Programming Language: C, C++, Java with Big Data, Python, UNIX shell scripts, Ansible,Java,Javascript, Json
Environment: SQL Server 2000/2005 Enterprise Edition Advanced Windows 2003 Server, Erwin, SQL RedGate, SQL Backup, and Dell Power Edge 8450.
Certifications: Splunk Power User & Admin Certified.
Education: Bachelor's in Computer Science from P.Indra Reddy Memorial Engineering College affiliated with JNTUH in 2008
Professional Experience:
Merck, Irving, TX Mar’18 to Present
Sr. Splunk Engineer / Admin
Responsibilities :
Designed Splunk Enterprise 6.5 and 7.0,7.1 infrastructure to provide high availability by configuring clusters across two different data centers.
Create documentation on build, deployment, and sustainment processes and procedures for application use in cloud capable datacenter
Installed, Configured, Maintained, Tuned and Supported Splunk Enterprise server7.x/6.x/5.x.
Architect and Implement Splunk arrangements in exceptionally accessible, repetitive, conveyed figuring situations.
Performed Field Extractions and Transformations using the RegEx in Splunk.
Designed the large scale job scheduling mechanism for mortgage underwriting operation teams
Monitor and support services with a variety of services such as Splunk (ES, UBA, ITSI & ITOA), SCOM & OMS 2016, SCCM, AppDynamics, ExtraHop and other proprietary systems
Expert knowledge on Security Information and Event Management Platforms (SIEM) – specifically SPLUNK
Responsible for Installing, configured and administered Splunk Enterprise on Linux and Windows servers.
Supported the upgradation of Splunk Enterprise server and Splunk Universal Forwarder from 6.5 to 6.6.
Installation and implementation of the Splunk App for Enterprise Security and documented best practices for the installation and performed knowledge transfer on the process.
Implemented conversion to Litespeed backup system and am working on an across the board upgrade to SQL Server 2005.
Splunk architecture and design for both on premise and AWS cloud
AWS and Azure cloud security
Responsible for creating/versioning/testing of scripts (Bash, PowerShell), AWS Cloud Formation templates, Chef, Nagios, Maven/Ant, Git, Jenkins, Perl, and Ruby to achieve a high-level of automation
Minimum 3 years of experience using Splunk in a 24x7 environment
Analysed the 22 reports to determine the conversion of the reports either using FID tables and views or using Free Form SQL.
Operate, develop for, and maintain the Splunk log management infrastructure, leverage knowledge on a number of security technologies, information security, and networking
Worked on installing Universal Forwarders and Heavy Forwarders to bring any kind of data fields into Splunk.
Writing Splunk Queries, Expertise in searching, monitoring, analyzing and visualizing Splunk logs.
Experience in alert handling, standard availability and performance report generation.

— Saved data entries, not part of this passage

-- ===== VERDICT (by name: the statement is the Claim_ definition above) =====
theorem equivalent_spec : Claim_equal_equivalent := by
  intro str1 str2 _
  unfold Spec_equivalent
  rw [equivalent_eq_fold]
  set FA := (pvSubsA str1).filter (pvP str2) with hFAdef
  have hlen1 : ∀ x ∈ FA, 1 ≤ PySem.Str.len x := fun x hx => pvP_pos_len str2 x (List.of_mem_filter hx)
  rw [foldUpd_spec FA hlen1]
  have hn0 : 0 ≤ PySem.Str.len str1 := by rw [PySem.Str.len_eq]; positivity
  unfold equivalent_alt
  have hrow_empty : ∀ L : Int, 1 ≤ L → (∀ x ∈ FA, PySem.Str.len x < L) →
      (pvRow str1 L).filter (pvP str2) = [] := by
    intro L hL hbound
    rw [List.filter_eq_nil_iff]
    intro x hx hpx
    obtain ⟨i, hi0, hin, heq⟩ := (mem_row_iff str1 L hL x).mp hx
    have hlenx : PySem.Str.len x = L := by rw [heq]; exact slice_len str1 i L hi0 (by omega) hin
    have hxFA : x ∈ FA := List.mem_filter.mpr
      ⟨(mem_subsA_iff_row str1 x L hL hlenx).mpr ⟨by omega, hx⟩, hpx⟩
    have := hbound x hxFA
    omega
  by_cases hFAnil : FA = []
  · rw [hFAnil]
    have hall : ∀ L : Int, 0 < L → L ≤ PySem.Str.len str1 → pvBestRow str1 str2 L = none := by
      intro L hL hLn
      rw [pvBestRow_eq str1 str2 L hL, pvMinStr_eq_none]
      exact hrow_empty L hL (by rw [hFAnil]; intro x hx; cases hx)
    rw [pvAltLoop_skip str1 str2 (PySem.Str.len str1) 0 le_rfl hn0 (fun L h1 h2 => hall L h1 h2)]
    rw [PySem.List.pyRange_neg_one_eq_nil le_rfl]
    simp [pvM, pvMinStr, pvAltLoop]
  · obtain ⟨y0, hy0⟩ := List.exists_mem_of_ne_nil FA hFAnil
    have hM0 : 0 < pvM FA := by
      have h1 := hlen1 y0 hy0
      have h2 := pvM_le_of_mem FA y0 hy0
      omega
    obtain ⟨y, hyFA, hylen⟩ := pvM_attained FA hM0
    have hyP : pvP str2 y = true := List.of_mem_filter hyFA
    have hysubs : y ∈ pvSubsA str1 := List.mem_of_mem_filter hyFA
    have hM1 : (1 : Int) ≤ pvM FA := by have := hlen1 y hyFA; omega
    have hMn := (mem_subsA_iff_row str1 y (pvM FA) hM1 hylen).mp hysubs
    have hskip := pvAltLoop_skip str1 str2 (PySem.Str.len str1) (pvM FA) (by omega) hMn.1
      (fun L h1 h2 => by
        rw [pvBestRow_eq str1 str2 L (by omega), pvMinStr_eq_none]
        exact hrow_empty L (by omega) (fun x hx => by have := pvM_le_of_mem FA x hx; omega))
    rw [hskip]
    rw [PySem.List.pyRange_neg_one_cons (by omega : (0 : Int) < pvM FA)]
    show _ = (match pvBestRow str1 str2 (pvM FA) with
      | some b => b
      | none => pvAltLoop str1 str2 (PySem.List.pyRange (pvM FA - 1) 0 (-1)))
    rw [pvBestRow_eq str1 str2 (pvM FA) hM1]
    have hmemiff : ∀ x, x ∈ FA.filter (fun z => PySem.Str.len z == pvM FA) ↔
        x ∈ (pvRow str1 (pvM FA)).filter (pvP str2) := by
      intro x
      rw [List.mem_filter, List.mem_filter, List.mem_filter]
      constructor
      · rintro ⟨⟨hxs, hxp⟩, hxlen⟩
        rw [beq_iff_eq] at hxlen
        exact ⟨((mem_subsA_iff_row str1 x (pvM FA) hM1 hxlen).mp hxs).2, hxp⟩
      · rintro ⟨hxr, hxp⟩
        obtain ⟨i, hi0, hin, heq⟩ := (mem_row_iff str1 (pvM FA) hM1 x).mp hxr
        have hxlen : PySem.Str.len x = pvM FA := by
          rw [heq]; exact slice_len str1 i (pvM FA) hi0 (by omega) hin
        exact ⟨⟨(mem_subsA_iff_row str1 x (pvM FA) hM1 hxlen).mpr ⟨hMn.1, hxr⟩, hxp⟩,
          beq_iff_eq.mpr hxlen⟩
    have hymem : y ∈ (pvRow str1 (pvM FA)).filter (pvP str2) := List.mem_filter.mpr ⟨hMn.2, hyP⟩
    obtain ⟨r, hr⟩ : ∃ r, pvMinStr ((pvRow str1 (pvM FA)).filter (pvP str2)) = some r := by
      cases hmr : pvMinStr ((pvRow str1 (pvM FA)).filter (pvP str2)) with
      | none =>
        exact absurd ((pvMinStr_eq_none _).mp hmr)
          (by intro hnil; rw [hnil] at hymem; cases hymem)
      | some r => exact ⟨r, rfl⟩
    obtain ⟨hrmem, hrle⟩ := (pvMinStr_spec _ _).mp hr
    have hlhs : pvMinStr (FA.filter (fun z => PySem.Str.len z == pvM FA)) = some r := by
      rw [pvMinStr_spec]
      exact ⟨(hmemiff r).mpr hrmem, fun b hb => hrle b ((hmemiff b).mp hb)⟩
    rw [hr, hlhs]
-- pv_equiv track=rewrite | github.com/deepblue21zin/radar-DCA1000-refactor | tools/diagnostics/log_html_reports.py | _longest_contiguous_run
-- ===== SOURCE A (Python) =====
-- def _longest_contiguous_run(points: list[dict], max_gap_frames: int = 2) -> int:
--     if not points:
--         return 0
--     longest = 1
--     current = 1
--     for previous, current_point in zip(points, points[1:]):
--         frame_gap = int(current_point["frame_id"]) - int(previous["frame_id"])
--         if frame_gap <= max_gap_frames:
--             current += 1
--         else:
--             longest = max(longest, current)
--             current = 1
--     return max(longest, current)
-- ===== SOURCE B (Python) =====
-- def _longest_contiguous_run(points: list[dict], max_gap_frames: int = 2) -> int:
--     if not points:
--         return 0
--     good = [int(b["frame_id"]) - int(a["frame_id"]) <= max_gap_frames
--             for a, b in zip(points, points[1:])]
--     # encode the adjacency flags as a bit-string, split on the bad gaps,
--     # and the answer is the longest all-good segment plus one point
--     runs = "".join("1" if g else "0" for g in good).split("0")
--     return max(len(r) for r in runs) + 1
-- ===== Notes on version B (the rewrite author's own statement) =====
-- stated objective: alternative
-- what changed: Replaces the running longest/current counter pair with a derived boolean gap-flag sequence that is encoded as a bit-string, split on bad gaps, and reduced to the longest segment length plus one.
import Mathlib
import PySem

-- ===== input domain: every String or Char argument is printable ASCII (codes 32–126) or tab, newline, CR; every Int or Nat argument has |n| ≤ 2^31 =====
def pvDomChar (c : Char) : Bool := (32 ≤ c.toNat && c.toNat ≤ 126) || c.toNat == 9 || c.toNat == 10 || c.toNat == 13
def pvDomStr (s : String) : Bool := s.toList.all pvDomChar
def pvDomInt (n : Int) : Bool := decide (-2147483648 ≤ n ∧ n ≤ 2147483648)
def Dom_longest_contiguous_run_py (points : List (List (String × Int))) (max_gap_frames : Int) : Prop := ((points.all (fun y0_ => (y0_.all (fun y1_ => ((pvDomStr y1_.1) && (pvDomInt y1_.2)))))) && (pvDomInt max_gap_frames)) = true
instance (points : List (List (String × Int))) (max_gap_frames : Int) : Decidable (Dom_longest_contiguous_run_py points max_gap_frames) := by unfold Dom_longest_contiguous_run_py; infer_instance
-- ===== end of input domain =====

-- ===== PORT A =====
-- B differs from A by computing adjacency flags first, encoding them as a '1'/'0' string,
-- splitting on '0' and taking the longest segment length + 1; return values agree on Pre_.
def lcrStepA (max_gap_frames : Int) (st : Int × Int)
    (pr : List (String × Int) × List (String × Int)) : Int × Int :=
  let frame_gap := (pr.2.lookup "frame_id").getD 0 - (pr.1.lookup "frame_id").getD 0
  if frame_gap ≤ max_gap_frames then (st.1, st.2 + 1) else (max st.1 st.2, 1)

def longest_contiguous_run_py (points : List (List (String × Int))) (max_gap_frames : Int) : Int :=
  if points = [] then 0
  else
    let st := (points.zip points.tail).foldl (lcrStepA max_gap_frames) (1, 1)
    max st.1 st.2

-- ===== PORT B =====
-- Python's str.split('0'), hand-ported over the character list (always returns ≥ 1 part)
def lcrSplit0 : List Char → List (List Char)
  | [] => [[]]
  | c :: t =>
    if c = '0' then [] :: lcrSplit0 t
    else
      match lcrSplit0 t with
      | [] => [[c]]
      | h :: r => (c :: h) :: r

def longest_contiguous_run_py_alt (points : List (List (String × Int))) (max_gap_frames : Int) : Int :=
  if points = [] then 0
  else
    let good := (points.zip points.tail).map (fun pr =>
      decide ((pr.2.lookup "frame_id").getD 0 - (pr.1.lookup "frame_id").getD 0 ≤ max_gap_frames))
    let runs := lcrSplit0 (good.map (fun g => if g then '1' else '0'))
    ((runs.map List.length).foldl max 0 : Nat) + 1

-- ===== PRECONDITION & SPEC =====
-- Pre_ excludes exactly the inputs where Python raises KeyError: two or more points and
-- some point lacking the "frame_id" key.
def Pre_longest_contiguous_run_py (points : List (List (String × Int))) (max_gap_frames : Int) : Prop :=
  points.length ≤ 1 ∨ ∀ p ∈ points, (p.lookup "frame_id").isSome

instance (points : List (List (String × Int))) (max_gap_frames : Int) : Decidable (Pre_longest_contiguous_run_py points max_gap_frames) := by unfold Pre_longest_contiguous_run_py; infer_instance

def pvWitness_longest_contiguous_run_py : (List (List (String × Int))) × Int :=
  ([[("frame_id", 1)], [("frame_id", 3)], [("frame_id", 9)]], 2)

def Spec_longest_contiguous_run_py (points : List (List (String × Int))) (max_gap_frames : Int) (out : Int) : Prop := out = longest_contiguous_run_py_alt points max_gap_frames
instance (points : List (List (String × Int))) (max_gap_frames : Int) (out : Int) : Decidable (Spec_longest_contiguous_run_py points max_gap_frames out) := by unfold Spec_longest_contiguous_run_py; infer_instance

-- ===== CLAIM (what is proved, stated in full; the proofs are below) =====
def Claim_equal_longest_contiguous_run_py : Prop := ∀ (points : List (List (String × Int))) (max_gap_frames : Int), Dom_longest_contiguous_run_py points max_gap_frames → Pre_longest_contiguous_run_py points max_gap_frames → Spec_longest_contiguous_run_py points max_gap_frames (longest_contiguous_run_py points max_gap_frames)

-- ===== LEMMAS AND PROOFS =====

-- A's loop, specialised to the boolean flag of each adjacent pair
def lcrStepB (st : Int × Int) (g : Bool) : Int × Int :=
  if g then (st.1, st.2 + 1) else (max st.1 st.2, 1)

theorem lcrFoldA_eq_foldB (m : Int) (prs : List (List (String × Int) × List (String × Int)))
    (st : Int × Int) :
    prs.foldl (lcrStepA m) st =
      (prs.map (fun pr =>
        decide ((pr.2.lookup "frame_id").getD 0 - (pr.1.lookup "frame_id").getD 0 ≤ m))).foldl
        lcrStepB st := by
  rw [List.foldl_map]
  induction prs generalizing st with
  | nil => rfl
  | cons pr t ih =>
    simp only [List.foldl_cons, ih]
    congr 1
    simp [lcrStepA, lcrStepB]

theorem lcrSplit0_ne_nil (cs : List Char) : lcrSplit0 cs ≠ [] := by
  induction cs with
  | nil => simp [lcrSplit0]
  | cons c t ih =>
    unfold lcrSplit0
    split
    · simp
    · cases h : lcrSplit0 t with
      | nil => simp
      | cons a b => simp

-- run lengths of the bit-string split, at the flag level
def lcrRuns : List Bool → List Nat
  | [] => [0]
  | false :: t => 0 :: lcrRuns t
  | true :: t =>
    match lcrRuns t with
    | [] => [1]
    | n :: r => (n + 1) :: r

theorem lcrRuns_ne_nil (gs : List Bool) : lcrRuns gs ≠ [] := by
  cases gs with
  | nil => simp [lcrRuns]
  | cons g t =>
    cases g
    · simp [lcrRuns]
    · unfold lcrRuns
      cases h : lcrRuns t <;> simp

theorem lcrSplit0_lengths (gs : List Bool) :
    (lcrSplit0 (gs.map (fun g => if g then '1' else '0'))).map List.length = lcrRuns gs := by
  induction gs with
  | nil => rfl
  | cons g t ih =>
    cases g
    · simp only [List.map_cons, if_neg Bool.false_ne_true]
      unfold lcrSplit0
      rw [if_pos rfl]
      simpa [lcrRuns] using ih
    · simp only [List.map_cons]
      unfold lcrSplit0
      rw [if_neg (by decide)]
      cases h : lcrSplit0 (t.map (fun g => if g then '1' else '0')) with
      | nil => exact absurd h (lcrSplit0_ne_nil _)
      | cons a b =>
        rw [h] at ih
        unfold lcrRuns
        cases hr : lcrRuns t with
        | nil => exact absurd hr (lcrRuns_ne_nil t)
        | cons n r =>
          rw [hr] at ih
          simp only [List.map_cons] at ih ⊢
          obtain ⟨h1, h2⟩ := List.cons.injEq _ _ _ _ ▸ ih
          simp [h1, h2]

-- fold used on the B side over the run lengths, first run weighted by c
def lcrG (r : List Nat) (c : Int) : Int :=
  match r with
  | [] => c
  | h :: t => t.foldl (fun (m : Int) (n : Nat) => max m ((n : Int) + 1)) ((h : Int) + c)

theorem lcrFold_max (a b : Int) (t : List Nat) :
    t.foldl (fun (m : Int) (n : Nat) => max m ((n : Int) + 1)) (max a b) =
      max a (t.foldl (fun (m : Int) (n : Nat) => max m ((n : Int) + 1)) b) := by
  induction t generalizing b with
  | nil => rfl
  | cons n t ih =>
    rw [List.foldl_cons, List.foldl_cons, max_assoc, ih]

theorem lcrFoldB_eq (gs : List Bool) (l c : Int) :
    (let st := gs.foldl lcrStepB (l, c); max st.1 st.2) = max l (lcrG (lcrRuns gs) c) := by
  induction gs generalizing l c with
  | nil => simp [lcrRuns, lcrG]
  | cons g t ih =>
    cases g
    · show (let st := t.foldl lcrStepB (max l c, 1); max st.1 st.2) = _
      rw [ih]
      cases hr : lcrRuns t with
      | nil => exact absurd hr (lcrRuns_ne_nil t)
      | cons h tr =>
        show max (max l c) (lcrG (h :: tr) 1) = max l (lcrG (lcrRuns (false :: t)) c)
        have : lcrRuns (false :: t) = 0 :: h :: tr := by rw [lcrRuns, hr]
        rw [this]
        show _ = max l (List.foldl (fun (m : Int) (n : Nat) => max m ((n : Int) + 1)) ((0 : Int) + c) (h :: tr))
        simp only [List.foldl_cons]
        have hc : ((0 : Int) + c) ⊔ ((h : Int) + 1) = max c ((h : Int) + 1) := by
          rw [zero_add]
        rw [hc, lcrFold_max]
        rw [max_assoc]
        rfl
    · show (let st := t.foldl lcrStepB (l, c + 1); max st.1 st.2) = _
      rw [ih]
      cases hr : lcrRuns t with
      | nil => exact absurd hr (lcrRuns_ne_nil t)
      | cons h tr =>
        have : lcrRuns (true :: t) = (h + 1) :: tr := by rw [lcrRuns, hr]
        rw [this]
        congr 1
        show lcrG (h :: tr) (c + 1) = lcrG ((h + 1) :: tr) c
        unfold lcrG
        push_cast
        ring

theorem lcrG_eq_max_add_one (h : Nat) (t : List Nat) :
    lcrG (h :: t) 1 = ((t.foldl max h : Nat) : Int) + 1 := by
  unfold lcrG
  induction t generalizing h with
  | nil => simp
  | cons n t ih =>
    simp only [List.foldl_cons]
    rw [← ih (max h n)]
    congr 1
    push_cast
    exact max_add_add_right (a := (h : Int)) (b := (n : Int)) (c := 1)

theorem lcrG_pos (h : Nat) (t : List Nat) : 1 ≤ lcrG (h :: t) 1 := by
  rw [lcrG_eq_max_add_one]
  omega

-- ===== VERDICT (by name: the statement is the Claim_ definition above) =====
theorem longest_contiguous_run_py_spec : Claim_equal_longest_contiguous_run_py := by
  intro points m _ _
  show longest_contiguous_run_py points m = longest_contiguous_run_py_alt points m
  unfold longest_contiguous_run_py longest_contiguous_run_py_alt
  by_cases hp : points = []
  · simp [hp]
  · rw [if_neg hp, if_neg hp]
    set gs := (points.zip points.tail).map (fun pr =>
      decide ((pr.2.lookup "frame_id").getD 0 - (pr.1.lookup "frame_id").getD 0 ≤ m)) with hgs
    rw [lcrFoldA_eq_foldB, ← hgs]
    rw [lcrFoldB_eq]
    show _ = ((((lcrSplit0 (gs.map (fun g => if g then '1' else '0'))).map List.length).foldl
      max 0 : Nat) : Int) + 1
    rw [lcrSplit0_lengths gs]
    cases hr : lcrRuns gs with
    | nil => exact absurd hr (lcrRuns_ne_nil gs)
    | cons h t =>
      rw [max_eq_right (lcrG_pos h t), lcrG_eq_max_add_one,
        show List.foldl max 0 (h :: t) = List.foldl max h t from by simp]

Experience in root cause analysis of post-production performance related issues through Splunk tool.
Verified if the data model helps in retrieving the required data by creating data access paths in the data model.

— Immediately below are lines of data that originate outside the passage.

-- pv_equiv track=rewrite | github.com/ks24pon/Recursion_Python_coding | easy/sample64.py | doubledArray
-- ===== SOURCE A (Python) =====
-- def doubledArray(arr):
--     # ベースケース１:要素が1つなら2倍にして返す
--     if len(arr) == 1:
--         return [arr[0] * 2]
--
--     # ベースケース2：空配列ならそのまま返す
--     if len(arr) == 0:
--         return []
--
--     # 配列を中央で分割
--     mid = len(arr) // 2
--     left = arr[:mid] #左半分
--     right = arr[mid:] # 右半分
--
--     # 左右を再帰的に処理して、結果を結合
--     return doubledArray(left) + doubledArray(right)
-- ===== SOURCE B (Python) =====
-- def doubledArray(arr):
--     # Iterative single pass with an explicit accumulator instead of
--     # A's divide-and-conquer recursion.
--     result = []
--     for x in arr:
--         result.append(x * 2)
--     return result
-- ===== Notes on version B (the rewrite author's own statement) =====
-- stated objective: faster
-- what changed: Replaces A's divide-and-conquer recursion (halving the list via slices and concatenating recursive results) with a single iterative pass appending each doubled element to an accumulator list.
import Mathlib
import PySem

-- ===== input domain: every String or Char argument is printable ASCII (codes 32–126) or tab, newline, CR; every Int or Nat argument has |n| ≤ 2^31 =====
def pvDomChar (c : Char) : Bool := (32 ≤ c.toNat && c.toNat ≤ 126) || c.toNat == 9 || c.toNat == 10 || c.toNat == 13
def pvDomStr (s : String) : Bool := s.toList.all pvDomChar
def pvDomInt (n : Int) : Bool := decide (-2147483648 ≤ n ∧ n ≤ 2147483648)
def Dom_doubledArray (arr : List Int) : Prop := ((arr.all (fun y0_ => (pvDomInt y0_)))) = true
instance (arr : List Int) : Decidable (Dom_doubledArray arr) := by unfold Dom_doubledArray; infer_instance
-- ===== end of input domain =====

-- B replaces A's divide-and-conquer recursion by one iterative accumulator pass (same output).

-- ===== PORT A =====
-- Python slices arr[:mid] / arr[mid:] with 0 ≤ mid ≤ len are List.take / List.drop
-- (exactly PySem.List.slice_to / slice_from); len(arr) // 2 on a Nat length is Nat division.
def doubledArray (arr : List Int) : List Int :=
  if arr.length = 1 then
    [arr.headI * 2]   -- arr[0]; the guard guarantees the list is nonempty, so headI is exact
  else if arr.length = 0 then
    []
  else
    let mid := arr.length / 2
    doubledArray (arr.take mid) ++ doubledArray (arr.drop mid)
termination_by arr.length
decreasing_by
  · simp only [List.length_take]; omega
  · simp only [List.length_drop]; omega

-- ===== PORT B =====
def doubledArray_alt (arr : List Int) : List Int :=
  arr.foldl (fun result x => result ++ [x * 2]) []

-- ===== PRECONDITION & SPEC =====
def Spec_doubledArray (arr : List Int) (out : List Int) : Prop := out = doubledArray_alt arr
instance (arr : List Int) (out : List Int) : Decidable (Spec_doubledArray arr out) := by unfold Spec_doubledArray; infer_instance

-- ===== CLAIM (what is proved, stated in full; the proofs are below) =====
def Claim_equal_doubledArray : Prop := ∀ (arr : List Int), Dom_doubledArray arr → Spec_doubledArray arr (doubledArray arr)

-- ===== LEMMAS AND PROOFS =====

theorem alt_foldl_eq_map (arr : List Int) (acc : List Int) :
    arr.foldl (fun result x => result ++ [x * 2]) acc = acc ++ arr.map (fun x => x * 2) := by
  induction arr generalizing acc with
  | nil => simp
  | cons a t ih => simp [List.foldl, ih]

theorem doubledArray_eq_map (arr : List Int) : doubledArray arr = arr.map (fun x => x * 2) := by
  rw [doubledArray]
  split
  · next h =>
    obtain ⟨a, rfl⟩ := List.length_eq_one_iff.mp h
    simp
  · split
    · next h => simp [List.length_eq_zero_iff.mp h]
    · show doubledArray (arr.take (arr.length / 2)) ++ doubledArray (arr.drop (arr.length / 2)) =
          arr.map (fun x => x * 2)
      rw [doubledArray_eq_map, doubledArray_eq_map, ← List.map_append, List.take_append_drop]
termination_by arr.length
decreasing_by
  · simp only [List.length_take]; omega
  · simp only [List.length_drop]; omega

-- ===== VERDICT (by name: the statement is the Claim_ definition above) =====
theorem doubledArray_spec : Claim_equal_doubledArray := by
  intro arr _
  unfold Spec_doubledArray doubledArray_alt
  rw [alt_foldl_eq_map, doubledArray_eq_map]
  simp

Designing, optimizing and executing Splunk-based enterprise solutions.
Installed and configured Splunk Universal Forwarders on both UNIX (Linux, Solaris, and AIX) and Windows Servers.
Hands on experience in customizing Splunk dashboards, visualizations, configurations using customized Splunk queries.
Monitored the Splunk infrastructure for capacity planning, scalability, and optimization.
Experienced in using Splunk- DB connect for real-time data integration between Splunk Enterprise and rest all other databases.
Expertise in Actuate Reporting, development, deployment, management and performance tuning of Actuate reports.
Responsible with Splunk Searching and Reporting modules, Knowledge Objects, Administration, Add-On's, Dashboards, Clustering and Forwarder Management.
Monitored license usage, indexing metrics, Index Performance, Forwarder performance, death testing.
Splunk Architecture/Engineering and Administration for SOX monitoring and control compliance.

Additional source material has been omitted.